[Saved data entries]
<<<<

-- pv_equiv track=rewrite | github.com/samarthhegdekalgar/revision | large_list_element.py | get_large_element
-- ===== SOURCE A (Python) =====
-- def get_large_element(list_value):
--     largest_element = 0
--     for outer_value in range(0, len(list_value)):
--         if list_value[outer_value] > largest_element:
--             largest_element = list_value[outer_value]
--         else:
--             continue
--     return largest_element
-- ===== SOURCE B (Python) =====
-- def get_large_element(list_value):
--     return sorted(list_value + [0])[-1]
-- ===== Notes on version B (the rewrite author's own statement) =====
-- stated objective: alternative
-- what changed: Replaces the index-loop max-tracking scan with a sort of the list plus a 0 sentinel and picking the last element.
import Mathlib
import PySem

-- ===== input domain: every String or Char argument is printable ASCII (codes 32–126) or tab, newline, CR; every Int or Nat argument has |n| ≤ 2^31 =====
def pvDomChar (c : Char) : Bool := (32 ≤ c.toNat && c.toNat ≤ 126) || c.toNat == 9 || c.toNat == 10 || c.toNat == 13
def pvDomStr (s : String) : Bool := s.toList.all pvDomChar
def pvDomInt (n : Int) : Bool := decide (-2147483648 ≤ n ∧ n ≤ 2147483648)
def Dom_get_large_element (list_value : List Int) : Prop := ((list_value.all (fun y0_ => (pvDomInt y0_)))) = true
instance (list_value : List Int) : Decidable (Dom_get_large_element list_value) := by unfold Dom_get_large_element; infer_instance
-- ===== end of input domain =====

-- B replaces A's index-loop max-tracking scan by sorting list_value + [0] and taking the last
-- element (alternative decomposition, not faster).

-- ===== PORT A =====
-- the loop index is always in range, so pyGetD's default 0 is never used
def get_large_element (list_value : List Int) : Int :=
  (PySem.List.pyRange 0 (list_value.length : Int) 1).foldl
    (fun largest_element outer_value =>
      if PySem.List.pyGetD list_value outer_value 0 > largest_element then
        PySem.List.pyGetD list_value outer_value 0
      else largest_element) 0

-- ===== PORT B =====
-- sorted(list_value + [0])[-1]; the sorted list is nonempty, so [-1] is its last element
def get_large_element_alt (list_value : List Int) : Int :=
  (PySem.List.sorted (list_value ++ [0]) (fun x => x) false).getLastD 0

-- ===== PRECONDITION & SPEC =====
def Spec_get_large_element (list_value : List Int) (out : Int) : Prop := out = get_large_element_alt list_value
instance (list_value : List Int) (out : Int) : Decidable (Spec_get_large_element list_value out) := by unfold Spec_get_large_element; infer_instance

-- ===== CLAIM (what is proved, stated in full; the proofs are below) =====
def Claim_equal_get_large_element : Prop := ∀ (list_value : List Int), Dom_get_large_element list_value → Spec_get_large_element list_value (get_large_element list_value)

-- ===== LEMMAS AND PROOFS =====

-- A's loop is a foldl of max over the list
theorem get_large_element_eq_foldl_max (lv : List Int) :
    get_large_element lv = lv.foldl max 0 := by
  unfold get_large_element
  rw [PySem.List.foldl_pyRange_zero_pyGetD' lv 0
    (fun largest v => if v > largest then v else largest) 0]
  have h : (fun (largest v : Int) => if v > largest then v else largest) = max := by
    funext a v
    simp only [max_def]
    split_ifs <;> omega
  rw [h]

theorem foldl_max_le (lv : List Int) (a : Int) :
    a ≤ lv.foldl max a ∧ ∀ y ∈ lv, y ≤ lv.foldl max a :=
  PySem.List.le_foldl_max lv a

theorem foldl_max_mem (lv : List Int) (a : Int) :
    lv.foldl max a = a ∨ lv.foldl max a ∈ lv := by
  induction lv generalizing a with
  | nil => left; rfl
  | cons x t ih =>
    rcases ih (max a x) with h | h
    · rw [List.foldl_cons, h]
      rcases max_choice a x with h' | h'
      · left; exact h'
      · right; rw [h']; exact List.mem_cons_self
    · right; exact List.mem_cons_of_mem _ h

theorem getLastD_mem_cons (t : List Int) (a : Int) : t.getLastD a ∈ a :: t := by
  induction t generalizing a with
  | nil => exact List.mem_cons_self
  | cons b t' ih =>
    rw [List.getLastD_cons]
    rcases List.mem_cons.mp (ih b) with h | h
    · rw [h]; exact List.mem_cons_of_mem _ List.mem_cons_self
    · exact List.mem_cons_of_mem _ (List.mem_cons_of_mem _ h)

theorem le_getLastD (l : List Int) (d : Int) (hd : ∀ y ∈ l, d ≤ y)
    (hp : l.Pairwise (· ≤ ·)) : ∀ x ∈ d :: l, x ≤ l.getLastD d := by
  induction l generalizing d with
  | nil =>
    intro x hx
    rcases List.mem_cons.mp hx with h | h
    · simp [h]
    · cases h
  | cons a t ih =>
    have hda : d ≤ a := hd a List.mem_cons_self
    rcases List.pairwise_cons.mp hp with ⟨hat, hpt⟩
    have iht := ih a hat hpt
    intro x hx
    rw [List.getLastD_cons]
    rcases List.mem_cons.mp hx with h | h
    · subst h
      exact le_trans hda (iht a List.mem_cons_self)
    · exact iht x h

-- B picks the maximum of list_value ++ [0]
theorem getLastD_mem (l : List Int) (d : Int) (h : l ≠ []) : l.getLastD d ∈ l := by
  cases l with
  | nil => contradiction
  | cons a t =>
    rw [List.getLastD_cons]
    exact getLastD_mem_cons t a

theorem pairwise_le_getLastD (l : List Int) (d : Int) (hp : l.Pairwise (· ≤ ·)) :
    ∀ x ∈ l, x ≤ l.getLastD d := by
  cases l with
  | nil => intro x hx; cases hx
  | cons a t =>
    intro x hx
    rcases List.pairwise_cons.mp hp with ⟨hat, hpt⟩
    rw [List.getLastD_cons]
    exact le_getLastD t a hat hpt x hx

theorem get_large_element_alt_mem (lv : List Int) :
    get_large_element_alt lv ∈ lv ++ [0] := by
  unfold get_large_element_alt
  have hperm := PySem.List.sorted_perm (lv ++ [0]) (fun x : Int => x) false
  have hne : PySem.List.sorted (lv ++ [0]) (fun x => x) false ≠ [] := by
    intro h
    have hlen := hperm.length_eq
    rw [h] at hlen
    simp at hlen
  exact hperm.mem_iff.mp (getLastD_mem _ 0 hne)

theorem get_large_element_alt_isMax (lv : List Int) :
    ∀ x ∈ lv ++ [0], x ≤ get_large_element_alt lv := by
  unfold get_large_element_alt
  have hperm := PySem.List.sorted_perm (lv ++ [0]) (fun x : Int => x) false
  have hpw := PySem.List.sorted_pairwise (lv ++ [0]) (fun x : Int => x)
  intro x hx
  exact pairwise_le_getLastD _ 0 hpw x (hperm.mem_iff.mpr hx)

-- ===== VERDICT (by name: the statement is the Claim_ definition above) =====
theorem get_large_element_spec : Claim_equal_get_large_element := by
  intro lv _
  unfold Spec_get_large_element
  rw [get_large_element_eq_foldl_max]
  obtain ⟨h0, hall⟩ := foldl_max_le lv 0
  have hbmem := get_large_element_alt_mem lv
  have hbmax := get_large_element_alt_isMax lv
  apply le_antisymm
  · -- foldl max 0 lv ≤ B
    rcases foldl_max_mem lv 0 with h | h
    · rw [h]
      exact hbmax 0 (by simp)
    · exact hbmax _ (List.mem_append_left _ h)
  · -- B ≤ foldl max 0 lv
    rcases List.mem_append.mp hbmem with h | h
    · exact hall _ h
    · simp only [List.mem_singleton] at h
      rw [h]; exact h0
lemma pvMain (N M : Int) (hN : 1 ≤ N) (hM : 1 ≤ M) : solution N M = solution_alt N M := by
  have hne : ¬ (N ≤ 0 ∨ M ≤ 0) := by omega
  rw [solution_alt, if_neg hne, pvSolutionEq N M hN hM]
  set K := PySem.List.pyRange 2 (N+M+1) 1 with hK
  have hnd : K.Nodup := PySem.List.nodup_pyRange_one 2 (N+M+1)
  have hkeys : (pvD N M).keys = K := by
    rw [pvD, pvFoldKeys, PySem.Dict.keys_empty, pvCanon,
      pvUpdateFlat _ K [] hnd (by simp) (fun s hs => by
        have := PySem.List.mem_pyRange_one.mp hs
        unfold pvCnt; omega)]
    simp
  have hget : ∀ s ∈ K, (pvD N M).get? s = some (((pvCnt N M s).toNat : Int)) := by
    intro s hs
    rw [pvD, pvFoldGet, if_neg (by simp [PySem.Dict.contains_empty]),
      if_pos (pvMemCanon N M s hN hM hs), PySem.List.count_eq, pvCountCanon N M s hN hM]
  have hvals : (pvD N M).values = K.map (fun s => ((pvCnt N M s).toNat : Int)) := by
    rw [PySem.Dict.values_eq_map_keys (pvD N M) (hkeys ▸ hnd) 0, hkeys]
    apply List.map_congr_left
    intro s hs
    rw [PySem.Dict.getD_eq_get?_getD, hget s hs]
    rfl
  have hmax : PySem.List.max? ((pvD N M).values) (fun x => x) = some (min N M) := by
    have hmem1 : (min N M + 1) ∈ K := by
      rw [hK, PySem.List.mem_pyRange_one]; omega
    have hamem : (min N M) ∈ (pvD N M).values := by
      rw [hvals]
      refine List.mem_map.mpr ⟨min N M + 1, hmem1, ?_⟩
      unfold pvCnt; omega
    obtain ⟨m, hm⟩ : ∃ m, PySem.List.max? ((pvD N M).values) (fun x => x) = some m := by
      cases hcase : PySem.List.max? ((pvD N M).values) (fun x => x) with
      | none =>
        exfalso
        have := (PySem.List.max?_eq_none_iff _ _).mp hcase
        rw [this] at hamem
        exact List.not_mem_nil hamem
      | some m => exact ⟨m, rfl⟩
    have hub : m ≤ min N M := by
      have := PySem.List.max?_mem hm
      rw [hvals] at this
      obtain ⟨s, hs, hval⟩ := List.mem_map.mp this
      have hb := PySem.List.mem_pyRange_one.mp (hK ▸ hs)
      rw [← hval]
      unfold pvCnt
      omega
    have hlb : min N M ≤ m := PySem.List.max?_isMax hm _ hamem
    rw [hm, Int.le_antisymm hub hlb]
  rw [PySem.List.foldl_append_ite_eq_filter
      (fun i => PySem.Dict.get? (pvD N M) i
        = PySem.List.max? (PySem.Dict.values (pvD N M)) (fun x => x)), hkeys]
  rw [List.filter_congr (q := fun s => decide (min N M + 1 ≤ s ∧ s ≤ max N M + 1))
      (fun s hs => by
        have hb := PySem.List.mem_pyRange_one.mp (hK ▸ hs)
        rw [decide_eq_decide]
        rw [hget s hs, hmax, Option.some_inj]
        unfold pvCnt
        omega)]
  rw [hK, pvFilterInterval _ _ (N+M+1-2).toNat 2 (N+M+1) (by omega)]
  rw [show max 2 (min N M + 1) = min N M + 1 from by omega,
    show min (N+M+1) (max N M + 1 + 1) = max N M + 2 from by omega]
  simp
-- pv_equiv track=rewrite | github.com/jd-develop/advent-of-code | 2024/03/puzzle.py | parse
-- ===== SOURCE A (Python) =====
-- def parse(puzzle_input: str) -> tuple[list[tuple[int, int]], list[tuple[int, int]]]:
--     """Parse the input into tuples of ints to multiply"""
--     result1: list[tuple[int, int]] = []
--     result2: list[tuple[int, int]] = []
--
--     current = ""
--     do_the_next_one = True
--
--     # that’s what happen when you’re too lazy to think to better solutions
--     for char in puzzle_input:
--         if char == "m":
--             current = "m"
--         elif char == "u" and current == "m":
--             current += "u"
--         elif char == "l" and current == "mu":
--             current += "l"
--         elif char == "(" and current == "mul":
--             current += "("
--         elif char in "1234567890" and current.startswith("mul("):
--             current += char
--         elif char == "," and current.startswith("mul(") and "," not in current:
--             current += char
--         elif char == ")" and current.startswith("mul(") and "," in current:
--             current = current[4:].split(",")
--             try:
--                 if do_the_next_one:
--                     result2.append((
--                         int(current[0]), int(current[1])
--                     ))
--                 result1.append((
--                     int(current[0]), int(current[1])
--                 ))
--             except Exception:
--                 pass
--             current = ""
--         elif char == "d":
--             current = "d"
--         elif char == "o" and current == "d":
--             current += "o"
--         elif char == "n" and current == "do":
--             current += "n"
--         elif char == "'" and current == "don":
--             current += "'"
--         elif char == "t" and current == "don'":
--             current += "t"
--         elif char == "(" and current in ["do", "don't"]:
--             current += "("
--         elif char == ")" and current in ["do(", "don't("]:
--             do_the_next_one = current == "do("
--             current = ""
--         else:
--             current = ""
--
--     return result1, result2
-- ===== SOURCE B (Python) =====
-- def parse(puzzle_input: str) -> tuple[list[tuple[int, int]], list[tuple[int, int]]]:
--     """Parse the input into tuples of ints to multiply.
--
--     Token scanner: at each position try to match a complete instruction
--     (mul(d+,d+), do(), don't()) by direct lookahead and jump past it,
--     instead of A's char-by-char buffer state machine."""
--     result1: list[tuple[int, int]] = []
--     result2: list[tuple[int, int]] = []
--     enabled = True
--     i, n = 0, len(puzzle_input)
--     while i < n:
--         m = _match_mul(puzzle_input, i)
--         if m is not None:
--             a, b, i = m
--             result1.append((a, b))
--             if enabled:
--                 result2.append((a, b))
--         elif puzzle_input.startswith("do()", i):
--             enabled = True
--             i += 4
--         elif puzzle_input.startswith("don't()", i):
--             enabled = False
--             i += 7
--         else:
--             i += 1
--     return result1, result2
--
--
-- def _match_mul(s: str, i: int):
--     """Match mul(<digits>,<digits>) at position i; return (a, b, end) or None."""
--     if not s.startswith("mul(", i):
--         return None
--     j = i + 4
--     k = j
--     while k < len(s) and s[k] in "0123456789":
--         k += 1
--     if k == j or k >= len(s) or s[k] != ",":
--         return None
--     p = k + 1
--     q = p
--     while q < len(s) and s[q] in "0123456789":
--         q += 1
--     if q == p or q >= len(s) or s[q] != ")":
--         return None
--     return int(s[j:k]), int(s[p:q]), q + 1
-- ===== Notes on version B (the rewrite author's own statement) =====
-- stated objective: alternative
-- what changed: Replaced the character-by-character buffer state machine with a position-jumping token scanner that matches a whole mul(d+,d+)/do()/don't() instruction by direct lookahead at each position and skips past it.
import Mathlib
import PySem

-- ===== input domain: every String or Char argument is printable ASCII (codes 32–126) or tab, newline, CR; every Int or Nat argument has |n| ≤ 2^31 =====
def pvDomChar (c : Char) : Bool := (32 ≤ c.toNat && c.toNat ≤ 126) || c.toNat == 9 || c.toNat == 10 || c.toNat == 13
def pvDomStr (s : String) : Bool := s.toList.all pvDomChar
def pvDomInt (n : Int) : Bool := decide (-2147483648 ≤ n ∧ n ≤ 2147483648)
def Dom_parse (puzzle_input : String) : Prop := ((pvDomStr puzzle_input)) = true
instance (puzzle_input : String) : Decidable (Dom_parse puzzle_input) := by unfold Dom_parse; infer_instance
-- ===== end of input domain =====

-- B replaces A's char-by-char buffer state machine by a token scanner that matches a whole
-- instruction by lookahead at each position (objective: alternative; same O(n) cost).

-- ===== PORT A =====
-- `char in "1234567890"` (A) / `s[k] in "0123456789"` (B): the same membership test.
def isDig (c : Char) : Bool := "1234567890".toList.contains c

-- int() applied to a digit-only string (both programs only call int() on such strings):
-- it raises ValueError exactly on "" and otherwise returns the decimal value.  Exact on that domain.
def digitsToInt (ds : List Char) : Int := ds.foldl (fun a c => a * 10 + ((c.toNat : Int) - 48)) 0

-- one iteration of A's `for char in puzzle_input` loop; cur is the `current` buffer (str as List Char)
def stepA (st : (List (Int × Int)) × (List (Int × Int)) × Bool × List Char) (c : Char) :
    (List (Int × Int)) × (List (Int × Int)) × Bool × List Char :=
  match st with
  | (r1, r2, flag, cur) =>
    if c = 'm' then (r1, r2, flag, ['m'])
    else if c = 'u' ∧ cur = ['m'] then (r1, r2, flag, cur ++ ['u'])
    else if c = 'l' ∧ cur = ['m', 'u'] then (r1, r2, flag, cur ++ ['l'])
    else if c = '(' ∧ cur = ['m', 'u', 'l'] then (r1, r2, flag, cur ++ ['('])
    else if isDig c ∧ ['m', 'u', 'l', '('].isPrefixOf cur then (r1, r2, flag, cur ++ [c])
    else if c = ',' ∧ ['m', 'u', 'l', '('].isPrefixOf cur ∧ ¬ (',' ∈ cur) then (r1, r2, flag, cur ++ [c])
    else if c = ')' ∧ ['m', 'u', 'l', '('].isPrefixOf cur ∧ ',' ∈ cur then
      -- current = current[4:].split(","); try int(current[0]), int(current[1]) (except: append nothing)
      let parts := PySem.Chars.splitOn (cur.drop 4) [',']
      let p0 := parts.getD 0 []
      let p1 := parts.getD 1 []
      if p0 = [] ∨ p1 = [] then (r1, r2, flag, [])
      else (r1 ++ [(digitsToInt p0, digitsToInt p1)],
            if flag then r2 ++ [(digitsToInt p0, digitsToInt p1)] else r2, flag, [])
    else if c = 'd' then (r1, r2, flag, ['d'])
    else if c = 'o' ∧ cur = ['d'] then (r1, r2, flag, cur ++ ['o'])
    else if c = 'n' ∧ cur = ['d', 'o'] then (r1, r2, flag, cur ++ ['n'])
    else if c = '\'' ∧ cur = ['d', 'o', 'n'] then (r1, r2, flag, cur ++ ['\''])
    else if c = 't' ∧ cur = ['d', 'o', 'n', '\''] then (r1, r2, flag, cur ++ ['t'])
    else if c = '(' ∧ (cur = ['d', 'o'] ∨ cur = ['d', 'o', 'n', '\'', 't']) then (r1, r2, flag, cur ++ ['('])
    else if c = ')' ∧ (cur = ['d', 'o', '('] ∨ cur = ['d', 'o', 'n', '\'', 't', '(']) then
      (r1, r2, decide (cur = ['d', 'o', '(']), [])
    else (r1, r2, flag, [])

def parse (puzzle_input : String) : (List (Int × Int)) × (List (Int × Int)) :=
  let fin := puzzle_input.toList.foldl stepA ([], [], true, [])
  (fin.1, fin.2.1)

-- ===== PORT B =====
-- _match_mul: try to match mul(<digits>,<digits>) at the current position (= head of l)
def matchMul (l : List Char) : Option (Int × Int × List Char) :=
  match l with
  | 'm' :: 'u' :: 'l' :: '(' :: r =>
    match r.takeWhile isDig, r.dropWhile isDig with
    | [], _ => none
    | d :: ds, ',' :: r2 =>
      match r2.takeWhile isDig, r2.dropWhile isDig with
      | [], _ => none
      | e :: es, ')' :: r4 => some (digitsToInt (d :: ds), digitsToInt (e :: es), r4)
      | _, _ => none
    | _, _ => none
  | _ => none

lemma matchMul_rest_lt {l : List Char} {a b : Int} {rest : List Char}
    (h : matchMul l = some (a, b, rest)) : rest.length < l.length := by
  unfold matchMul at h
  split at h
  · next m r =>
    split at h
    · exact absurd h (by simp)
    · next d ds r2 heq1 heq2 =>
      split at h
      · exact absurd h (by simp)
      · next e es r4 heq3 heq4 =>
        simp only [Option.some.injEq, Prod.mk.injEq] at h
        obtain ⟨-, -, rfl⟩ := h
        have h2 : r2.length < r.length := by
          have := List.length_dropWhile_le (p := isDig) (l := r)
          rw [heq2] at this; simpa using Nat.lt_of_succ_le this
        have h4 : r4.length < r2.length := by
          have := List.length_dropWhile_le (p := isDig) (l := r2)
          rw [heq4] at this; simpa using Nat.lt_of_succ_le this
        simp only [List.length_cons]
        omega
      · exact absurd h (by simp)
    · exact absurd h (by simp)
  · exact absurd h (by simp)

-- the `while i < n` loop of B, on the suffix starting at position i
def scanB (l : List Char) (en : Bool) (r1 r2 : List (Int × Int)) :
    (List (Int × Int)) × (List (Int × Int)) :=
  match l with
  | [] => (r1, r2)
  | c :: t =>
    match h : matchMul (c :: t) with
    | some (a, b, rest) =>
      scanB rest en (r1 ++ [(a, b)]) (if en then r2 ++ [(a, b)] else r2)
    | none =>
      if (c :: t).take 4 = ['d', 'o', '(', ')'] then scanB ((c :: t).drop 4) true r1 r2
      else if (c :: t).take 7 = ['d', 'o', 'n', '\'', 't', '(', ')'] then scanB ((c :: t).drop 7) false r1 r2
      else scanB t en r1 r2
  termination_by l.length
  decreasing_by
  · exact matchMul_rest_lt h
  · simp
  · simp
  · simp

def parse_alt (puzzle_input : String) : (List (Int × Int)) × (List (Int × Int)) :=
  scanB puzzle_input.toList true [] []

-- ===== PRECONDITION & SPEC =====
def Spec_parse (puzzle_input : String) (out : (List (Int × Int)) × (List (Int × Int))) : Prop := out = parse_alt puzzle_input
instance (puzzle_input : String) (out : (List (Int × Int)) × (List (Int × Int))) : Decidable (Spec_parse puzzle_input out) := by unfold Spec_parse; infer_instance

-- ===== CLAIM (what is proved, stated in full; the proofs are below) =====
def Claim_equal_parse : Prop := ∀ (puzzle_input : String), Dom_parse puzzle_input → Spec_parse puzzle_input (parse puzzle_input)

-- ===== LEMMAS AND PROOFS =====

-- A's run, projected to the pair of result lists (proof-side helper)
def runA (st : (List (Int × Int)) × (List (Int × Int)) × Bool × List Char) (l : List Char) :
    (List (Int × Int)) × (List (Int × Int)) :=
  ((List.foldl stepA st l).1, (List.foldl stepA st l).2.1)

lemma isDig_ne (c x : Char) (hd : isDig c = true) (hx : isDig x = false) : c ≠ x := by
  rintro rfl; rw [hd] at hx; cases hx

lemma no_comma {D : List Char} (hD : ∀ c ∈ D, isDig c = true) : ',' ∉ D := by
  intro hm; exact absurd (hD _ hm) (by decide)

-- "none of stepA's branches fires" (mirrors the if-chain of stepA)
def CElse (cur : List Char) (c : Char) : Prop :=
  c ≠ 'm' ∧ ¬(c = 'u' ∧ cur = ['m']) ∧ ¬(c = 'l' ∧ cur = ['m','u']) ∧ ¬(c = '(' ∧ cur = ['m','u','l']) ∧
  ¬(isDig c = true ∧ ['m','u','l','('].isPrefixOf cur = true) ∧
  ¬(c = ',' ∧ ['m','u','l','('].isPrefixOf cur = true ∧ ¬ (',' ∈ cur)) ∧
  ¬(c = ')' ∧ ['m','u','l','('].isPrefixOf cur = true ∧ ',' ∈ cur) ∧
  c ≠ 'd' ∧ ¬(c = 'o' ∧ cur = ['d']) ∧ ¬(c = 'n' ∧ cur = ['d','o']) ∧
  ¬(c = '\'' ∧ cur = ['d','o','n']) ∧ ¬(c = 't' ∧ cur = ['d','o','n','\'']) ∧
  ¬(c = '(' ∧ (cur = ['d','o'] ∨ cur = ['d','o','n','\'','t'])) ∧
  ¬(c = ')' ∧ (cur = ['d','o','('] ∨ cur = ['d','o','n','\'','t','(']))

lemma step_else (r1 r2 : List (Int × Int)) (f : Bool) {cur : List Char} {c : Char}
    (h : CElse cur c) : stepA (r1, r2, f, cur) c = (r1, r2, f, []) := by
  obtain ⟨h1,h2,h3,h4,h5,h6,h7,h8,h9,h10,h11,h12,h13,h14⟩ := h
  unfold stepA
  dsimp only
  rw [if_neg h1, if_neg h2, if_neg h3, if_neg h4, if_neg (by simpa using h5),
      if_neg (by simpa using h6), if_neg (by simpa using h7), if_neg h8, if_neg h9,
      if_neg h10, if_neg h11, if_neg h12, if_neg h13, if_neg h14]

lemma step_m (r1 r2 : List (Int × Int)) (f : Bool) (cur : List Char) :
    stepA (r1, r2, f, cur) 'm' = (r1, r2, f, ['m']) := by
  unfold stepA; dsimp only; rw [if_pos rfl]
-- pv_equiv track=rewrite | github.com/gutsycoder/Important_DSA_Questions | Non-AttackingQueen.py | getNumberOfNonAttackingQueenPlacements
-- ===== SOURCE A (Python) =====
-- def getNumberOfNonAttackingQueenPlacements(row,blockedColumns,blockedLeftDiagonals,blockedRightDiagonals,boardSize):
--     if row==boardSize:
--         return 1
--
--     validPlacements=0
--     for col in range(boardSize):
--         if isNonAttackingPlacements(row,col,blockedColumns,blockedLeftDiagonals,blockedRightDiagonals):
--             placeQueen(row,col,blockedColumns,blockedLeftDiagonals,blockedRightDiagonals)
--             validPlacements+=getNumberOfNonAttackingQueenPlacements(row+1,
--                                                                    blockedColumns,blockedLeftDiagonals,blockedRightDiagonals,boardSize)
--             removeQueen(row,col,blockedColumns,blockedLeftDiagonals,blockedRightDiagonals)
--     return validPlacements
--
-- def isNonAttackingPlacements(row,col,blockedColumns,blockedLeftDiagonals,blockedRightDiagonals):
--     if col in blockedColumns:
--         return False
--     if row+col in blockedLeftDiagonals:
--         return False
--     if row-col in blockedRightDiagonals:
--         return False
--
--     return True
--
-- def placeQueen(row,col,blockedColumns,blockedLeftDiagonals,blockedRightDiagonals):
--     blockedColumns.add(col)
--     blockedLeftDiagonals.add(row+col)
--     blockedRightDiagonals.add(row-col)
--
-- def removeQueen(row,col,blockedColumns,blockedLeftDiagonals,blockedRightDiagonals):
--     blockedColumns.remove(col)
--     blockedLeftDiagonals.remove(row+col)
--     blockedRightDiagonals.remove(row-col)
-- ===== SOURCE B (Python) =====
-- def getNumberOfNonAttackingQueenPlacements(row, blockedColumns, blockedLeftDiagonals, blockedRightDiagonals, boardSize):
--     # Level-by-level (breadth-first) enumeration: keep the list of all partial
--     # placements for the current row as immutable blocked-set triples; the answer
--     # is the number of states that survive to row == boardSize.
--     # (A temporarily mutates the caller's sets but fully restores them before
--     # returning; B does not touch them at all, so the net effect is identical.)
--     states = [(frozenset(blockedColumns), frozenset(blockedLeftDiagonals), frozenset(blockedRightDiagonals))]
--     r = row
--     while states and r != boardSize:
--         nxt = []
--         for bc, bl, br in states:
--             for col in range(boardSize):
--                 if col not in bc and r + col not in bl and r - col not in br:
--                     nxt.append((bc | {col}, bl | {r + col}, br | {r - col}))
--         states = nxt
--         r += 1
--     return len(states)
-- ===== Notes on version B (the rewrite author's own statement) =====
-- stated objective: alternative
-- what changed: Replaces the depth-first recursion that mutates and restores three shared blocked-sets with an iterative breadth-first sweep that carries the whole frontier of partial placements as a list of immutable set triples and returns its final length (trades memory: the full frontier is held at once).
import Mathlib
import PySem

>>>>

Lines containing the word "apply" are to be located in the entries and copied.

  apply le_antisymm
    apply List.map_congr_left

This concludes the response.